Two months it has been. Two months of withholding my pleasure and focusing on her. Two months of near-constant imprisonment of my manhood, and two months of chastity to her. A very good two months. Last night, it was the time -- the day she allowed me release. She edged me for nearly an hour, which was heaven enough. Her feel, the pleasure I (hopefully) gave her, dancing on that edge of self-control, her-control, and my body's limits, was delicious. But, I was nearing the end of my endurance. I think she sensed this also. So, she had decided it was the night. Frankly, I didn't expect it. She timed it perfectly, keeping me on the edge until she was ready as well. When my orgasm came, I barely remembered what they felt like. It was world-shattering--a concussive wave of pleasure that bounced up and down and through my body for minutes. I have never had an orgasm that good. But, more than that, even, was being able to please her, to show her the pleasure she deserved.
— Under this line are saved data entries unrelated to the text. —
-- pv_equiv track=rewrite | github.com/ChloeMayLikeCheese/Brainfk-image-format | viewer.py | brainfk_to_int
-- ===== SOURCE A (Python) =====
-- def brainfk_to_int(bf):
--     count = 0
--     factor = 1
--     for char in reversed(bf):
--         if char == '+':
--             count += factor
--         elif char == '>':
--             factor *= 10
--     return count
-- ===== SOURCE B (Python) =====
-- def brainfk_to_int(bf):
--     value = 0
--     for segment in bf.split('>'):
--         value = value * 10 + segment.count('+')
--     return value
-- ===== Notes on version B (the rewrite author's own statement) =====
-- stated objective: faster
-- what changed: Instead of a reversed per-character Python loop with a running factor, B splits the string on '>' and treats each segment's '+'-count as a digit, combining the segment counts with Horner's rule via the C-implemented str.split and str.count.
import Mathlib
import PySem

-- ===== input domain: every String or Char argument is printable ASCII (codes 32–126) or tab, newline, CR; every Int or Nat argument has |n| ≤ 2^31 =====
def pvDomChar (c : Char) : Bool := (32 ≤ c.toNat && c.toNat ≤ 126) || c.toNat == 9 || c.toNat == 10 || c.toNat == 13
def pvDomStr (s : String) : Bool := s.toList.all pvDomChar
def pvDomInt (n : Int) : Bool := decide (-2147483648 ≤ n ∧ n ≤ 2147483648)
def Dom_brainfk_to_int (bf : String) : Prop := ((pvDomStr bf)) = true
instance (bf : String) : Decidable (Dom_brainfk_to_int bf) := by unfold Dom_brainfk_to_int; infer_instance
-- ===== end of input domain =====

-- B replaces A's reversed per-character scan (count, factor) by splitting on '>' and
-- Horner-combining the per-segment '+'-counts as digits (alternative decomposition).

-- ===== PORT A =====
-- A: iterate over reversed(bf), state (count, factor); '+' adds factor, '>' multiplies factor by 10.
def brainfk_to_int_stepA (cf : Int × Int) (ch : Char) : Int × Int :=
  if ch = '+' then (cf.1 + cf.2, cf.2)
  else if ch = '>' then (cf.1, cf.2 * 10)
  else cf

def brainfk_to_int (bf : String) : Int :=
  (bf.toList.reverse.foldl brainfk_to_int_stepA (0, 1)).1

-- ===== PORT B =====
-- B: bf.split('>'), then value = value*10 + segment.count('+') over the segments.
-- str.split('>') is PySem.Str.split? (some, since the separator is nonempty; getD [] is only Option plumbing).
def brainfk_to_int_segStep (acc : Int) (seg : String) : Int :=
  acc * 10 + (PySem.Str.count seg "+" : Int)

def brainfk_to_int_alt (bf : String) : Int :=
  ((PySem.Str.split? bf ">").getD []).foldl brainfk_to_int_segStep 0

-- ===== PRECONDITION & SPEC =====
def Spec_brainfk_to_int (bf : String) (out : Int) : Prop := out = brainfk_to_int_alt bf
instance (bf : String) (out : Int) : Decidable (Spec_brainfk_to_int bf out) := by unfold Spec_brainfk_to_int; infer_instance

-- ===== CLAIM (what is proved, stated in full; the proofs are below) =====
def Claim_equal_brainfk_to_int : Prop := ∀ (bf : String), Dom_brainfk_to_int bf → Spec_brainfk_to_int bf (brainfk_to_int bf)

-- ===== LEMMAS AND PROOFS =====

-- Specification-side view of splitting a char list on '>'.
def pvSegs (cur : List Char) : List Char → List (List Char)
  | [] => [cur]
  | c :: r => if c = '>' then cur :: pvSegs [] r else pvSegs (cur ++ [c]) r

-- One unfolding step of PySem.Chars.splitOn.go for the singleton separator ['>'].
theorem pvGo_cons (fuel : Nat) (c : Char) (rest cur : List Char) (acc : List (List Char)) :
    PySem.Chars.splitOn.go ['>'] (fuel + 1) (c :: rest) cur acc
      = if c = '>' then PySem.Chars.splitOn.go ['>'] fuel rest [] (cur.reverse :: acc)
        else PySem.Chars.splitOn.go ['>'] fuel rest (c :: cur) acc := by
  by_cases h : c = '>'
  · subst h; simp [PySem.Chars.splitOn.go, List.isPrefixOf]
  · simp [PySem.Chars.splitOn.go, List.isPrefixOf, h, Ne.symm h]

theorem pvGo_nil (fuel : Nat) (cur : List Char) (acc : List (List Char)) :
    PySem.Chars.splitOn.go ['>'] fuel [] cur acc = (cur.reverse :: acc).reverse := by
  cases fuel <;> simp [PySem.Chars.splitOn.go]

theorem pvGo_spec (l : List Char) : ∀ (fuel : Nat) (cur : List Char) (acc : List (List Char)),
    l.length ≤ fuel →
    PySem.Chars.splitOn.go ['>'] fuel l cur acc = acc.reverse ++ pvSegs cur.reverse l := by
  induction l with
  | nil => intro fuel cur acc _; simp [pvGo_nil, pvSegs]
  | cons c rest ih =>
    intro fuel cur acc hf
    cases fuel with
    | zero => simp at hf
    | succ fuel =>
      have hf' : rest.length ≤ fuel := by simpa using hf
      rw [pvGo_cons]
      by_cases h : c = '>'
      · simp only [h, pvSegs, ih fuel [] (cur.reverse :: acc) hf']
        simp
      · simp only [if_neg h, pvSegs, ih fuel (c :: cur) acc hf']
        simp

theorem pvSplitOn_eq (l : List Char) : PySem.Chars.splitOn l ['>'] = pvSegs [] l := by
  unfold PySem.Chars.splitOn
  rw [pvGo_spec l (l.length + 1) [] [] (by omega)]
  simp

-- count.go for the singleton needle ['+'] is List.count '+'.
theorem pvCountGo (l : List Char) : ∀ (fuel : Nat) (acc : Nat), l.length ≤ fuel →
    PySem.Chars.count.go ['+'] fuel l acc = acc + l.count '+' := by
  induction l with
  | nil => intro fuel acc _; cases fuel <;> simp [PySem.Chars.count.go]
  | cons c rest ih =>
    intro fuel acc hf
    cases fuel with
    | zero => simp at hf
    | succ fuel =>
      have hf' : rest.length ≤ fuel := by simpa using hf
      by_cases h : c = '+'
      · subst h
        simp [PySem.Chars.count.go, List.isPrefixOf, ih fuel _ hf']
        omega
      · simp [PySem.Chars.count.go, List.isPrefixOf, h, Ne.symm h, ih fuel _ hf']

theorem pvCount_plus (l : List Char) : PySem.Chars.count l ['+'] = l.count '+' := by
  unfold PySem.Chars.count
  simp [pvCountGo l l.length 0 le_rfl]

-- List-level segment step, reached from the String-level one through the PySem bridges.
def pvStepL (acc : Int) (seg : List Char) : Int := acc * 10 + (seg.count '+' : Int)

-- Forward Horner on characters (the common meeting point of the two ports).
def pvW (v : Int) : List Char → Int
  | [] => v
  | c :: r => pvW (if c = '+' then v + 1 else if c = '>' then v * 10 else v) r

theorem pvFoldSegs (l : List Char) : ∀ (cur : List Char) (s : Int),
    (pvSegs cur l).foldl pvStepL s = pvW (s * 10 + (cur.count '+' : Int)) l := by
  induction l with
  | nil => intro cur s; simp [pvSegs, pvStepL, pvW]
  | cons c rest ih =>
    intro cur s
    by_cases h : c = '>'
    · subst h
      have hseg : pvSegs cur ('>' :: rest) = cur :: pvSegs [] rest := by simp [pvSegs]
      rw [hseg, List.foldl_cons, ih]
      simp only [pvW]
      congr 1
      simp [pvStepL]
    · have hseg : pvSegs cur (c :: rest) = pvSegs (cur ++ [c]) rest := by simp [pvSegs, h]
      rw [hseg, ih]
      simp only [pvW]
      by_cases h' : c = '+'
      · subst h'
        congr 1
        push_cast [List.count_append, List.count_singleton]
        simp
        ring
      · congr 1
        simp [List.count_append, h', h]

-- 10^(number of '>' in l): A's final factor.
def pvFac (l : List Char) : Int :=
  l.foldr (fun ch f => if ch = '>' then f * 10 else f) 1

theorem pvFac_cons (ch : Char) (l : List Char) :
    pvFac (ch :: l) = if ch = '>' then pvFac l * 10 else pvFac l := rfl

-- Horner invariant: the starting value v is scaled by pvFac l.
theorem pvW_horner (l : List Char) (v : Int) :
    pvW v l = v * pvFac l + pvW 0 l := by
  induction l generalizing v with
  | nil => simp [pvW, pvFac]
  | cons ch l ih =>
    simp only [pvW, pvFac_cons]
    rw [ih (if ch = '+' then v + 1 else if ch = '>' then v * 10 else v),
        ih (if ch = '+' then (0 : Int) + 1 else if ch = '>' then 0 * 10 else 0)]
    split_ifs with hp hg
    · subst hp; exact absurd hg (by decide)
    · ring
    · ring
    · ring

theorem pvW_plus (l : List Char) : pvW 0 ('+' :: l) = pvW 0 l + pvFac l := by
  simp only [pvW]
  norm_num
  rw [pvW_horner l 1]
  ring

theorem pvW_skip (c : Char) (l : List Char) (hc : c ≠ '+') : pvW 0 (c :: l) = pvW 0 l := by
  simp only [pvW]
  rw [if_neg hc]
  split_ifs <;> norm_num

-- A's foldr form computes (pvW 0 l, pvFac l).
theorem pvA_eq_W (l : List Char) :
    l.foldr (fun ch acc => brainfk_to_int_stepA acc ch) (0, 1)
      = (pvW 0 l, pvFac l) := by
  induction l with
  | nil => simp [pvW, pvFac]
  | cons ch l ih =>
    simp only [List.foldr_cons, ih]
    unfold brainfk_to_int_stepA
    have hfac := pvFac_cons ch l
    by_cases h1 : ch = '+'
    · subst h1
      rw [if_pos rfl]
      simp only [Prod.mk.injEq]
      exact ⟨(pvW_plus l).symm, by simp [hfac]⟩
    · rw [if_neg h1]
      by_cases h2 : ch = '>'
      · subst h2
        rw [if_pos rfl]
        simp only [Prod.mk.injEq]
        exact ⟨(pvW_skip _ _ h1).symm, by simp [hfac]⟩
      · rw [if_neg h2]
        simp only [Prod.mk.injEq]
        exact ⟨(pvW_skip _ _ h1).symm, by simp [hfac, h2]⟩

-- ===== VERDICT (by name: the statement is the Claim_ definition above) =====
theorem brainfk_to_int_spec : Claim_equal_brainfk_to_int := by
  intro bf _
  unfold Spec_brainfk_to_int brainfk_to_int brainfk_to_int_alt
  -- A side: reversed foldl = foldr = pvW 0.
  rw [List.foldl_reverse, pvA_eq_W]
  -- B side: split? is some (separator nonempty); move to the char level.
  have hmap := PySem.Str.split?_map bf ">"
  rw [show PySem.Chars.split? bf.toList ">".toList = some (pvSegs [] bf.toList) by
        simp [PySem.Chars.split?, pvSplitOn_eq, show ">".toList = ['>'] from rfl]] at hmap
  obtain ⟨L, hL, hLm⟩ : ∃ L, PySem.Str.split? bf ">" = some L ∧
      L.map String.toList = pvSegs [] bf.toList := by
    cases hx : PySem.Str.split? bf ">" with
    | none => rw [hx] at hmap; simp at hmap
    | some L =>
      rw [hx] at hmap
      simp only [Option.map_some, Option.some.injEq] at hmap
      exact ⟨L, rfl, hmap⟩
  rw [hL, Option.getD_some]
  have hstep : L.foldl brainfk_to_int_segStep 0 = (L.map String.toList).foldl pvStepL 0 := by
    rw [List.foldl_map]
    congr 1
    funext a x
    simp [pvStepL, brainfk_to_int_segStep, PySem.Str.count_eq,
      show "+".toList = ['+'] from rfl, pvCount_plus]
  rw [hstep, hLm, pvFoldSegs]
  simp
To squeeze her tight and try to meld into one....
In all honesty, I would have given even that mind-blowing pleasure up to be a better servant to her, to please her more. But I think that what she did brought her pleasure, and for that I am grateful.
I was of mixed feelings afterwards (way afterwards, after the echos of those waves had died down). I don't think it will be as long a road to get back into "chastity" mode. I do feel some of the wind has been taken out of my sails, but I hope to get my energy and strength back to be the best servant I can be for her.